* _WORK ITEM_:
What lines in the data hold the string "with"? Show them.
*** SOURCE DATA Section Begins ***
-- pv_equiv track=rewrite | github.com/Himashveta/csc597-courseproject | src/polyfuzz/coverage/c_branch_vars.py | _pow2_bucket
-- ===== SOURCE A (Python) =====
-- def _pow2_bucket(n: int) -> str:
--     if n <= 0:
--         return "0"
--     bits = 0
--     while n > 1:
--         n >>= 1
--         bits += 1
--     return f"2^{bits}"
-- ===== SOURCE B (Python) =====
-- def _pow2_bucket(n: int) -> str:
--     if n <= 0:
--         return "0"
--     return f"2^{n.bit_length() - 1}"
-- ===== Notes on version B (the rewrite author's own statement) =====
-- stated objective: faster
-- what changed: Replaces the right-shift counting loop with the closed-form exponent n.bit_length() - 1.
import Mathlib
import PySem

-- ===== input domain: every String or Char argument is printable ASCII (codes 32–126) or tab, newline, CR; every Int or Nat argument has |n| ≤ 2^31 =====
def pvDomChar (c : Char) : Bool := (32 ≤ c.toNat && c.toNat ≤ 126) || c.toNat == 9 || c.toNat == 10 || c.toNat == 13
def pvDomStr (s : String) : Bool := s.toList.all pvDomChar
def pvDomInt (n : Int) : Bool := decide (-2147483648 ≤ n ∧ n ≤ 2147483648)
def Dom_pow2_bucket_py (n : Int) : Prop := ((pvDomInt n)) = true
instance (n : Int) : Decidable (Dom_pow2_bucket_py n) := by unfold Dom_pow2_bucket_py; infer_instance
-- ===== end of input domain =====

-- B replaces A's right-shift counting loop with the closed-form exponent bit_length(n) - 1 (faster: O(1) vs O(log n)).

-- ===== PORT A =====
-- A's while loop: halve n, counting the halvings, until n ≤ 1.
def pow2_loop_py (n : Int) (bits : Int) : Int :=
  if 1 < n then pow2_loop_py (PySem.Int.floordiv n 2) (bits + 1) else bits
termination_by n.toNat
decreasing_by
  rename_i h
  rw [PySem.Int.floordiv_eq_ediv_of_pos (by omega)]
  omega

def pow2_bucket_py (n : Int) : String :=
  if n ≤ 0 then "0"
  else "2^" ++ PySem.Int.toStr (pow2_loop_py n 0)

-- ===== PORT B =====
def pow2_bucket_py_alt (n : Int) : String :=
  if n ≤ 0 then "0"
  else "2^" ++ PySem.Int.toStr ((PySem.Int.bitLength n : Int) - 1)

-- ===== PRECONDITION & SPEC =====
def Spec_pow2_bucket_py (n : Int) (out : String) : Prop := out = pow2_bucket_py_alt n
instance (n : Int) (out : String) : Decidable (Spec_pow2_bucket_py n out) := by unfold Spec_pow2_bucket_py; infer_instance

-- ===== CLAIM (what is proved, stated in full; the proofs are below) =====
def Claim_equal_pow2_bucket_py : Prop := ∀ (n : Int), Dom_pow2_bucket_py n → Spec_pow2_bucket_py n (pow2_bucket_py n)

-- ===== LEMMAS AND PROOFS =====

-- A's loop, run on positive n, yields bits + (bit_length n - 1).
theorem pow2_loop_eq (n : Int) (bits : Int) (hn : 0 < n) :
    pow2_loop_py n bits = bits + ((PySem.Int.bitLength n : Int) - 1) := by
  induction n, bits using pow2_loop_py.induct with
  | case1 n bits h ih =>
    have hhalf : 0 < PySem.Int.floordiv n 2 := by
      rw [PySem.Int.floordiv_eq_ediv_of_pos (by omega)]; omega
    have hbl := PySem.Int.bitLength_of_pos (n := n) (by omega)
    have hbl1 : 1 ≤ PySem.Int.bitLength (PySem.Int.floordiv n 2) := by
      have h2 := PySem.Int.lt_two_pow_bitLength (n := PySem.Int.floordiv n 2)
      by_contra hc
      have hz : PySem.Int.bitLength (PySem.Int.floordiv n 2) = 0 := by omega
      rw [hz, pow_zero] at h2
      omega
    rw [pow2_loop_py, if_pos h, ih hhalf, hbl]
    push_cast
    omega
  | case2 n bits h =>
    have hn1 : n = 1 := by omega
    subst hn1
    rw [pow2_loop_py, if_neg h]
    have : PySem.Int.bitLength (1 : Int) = 1 := by decide
    rw [this]
    omega

-- ===== VERDICT (by name: the statement is the Claim_ definition above) =====
theorem pow2_bucket_py_spec : Claim_equal_pow2_bucket_py := by
  intro n _
  unfold Spec_pow2_bucket_py pow2_bucket_py pow2_bucket_py_alt
  by_cases h : n ≤ 0
  · simp [h]
  · rw [if_neg h, if_neg h, pow2_loop_eq n 0 (by omega)]
    norm_num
*** SOURCE DATA Section Ends ***
* _THE ANSWER_:
-- what changed: Replaces the right-shift counting loop with the closed-form exponent n.bit_length() - 1.
-- B replaces A's right-shift counting loop with the closed-form exponent bit_length(n) - 1 (faster: O(1) vs O(log n)).
  induction n, bits using pow2_loop_py.induct with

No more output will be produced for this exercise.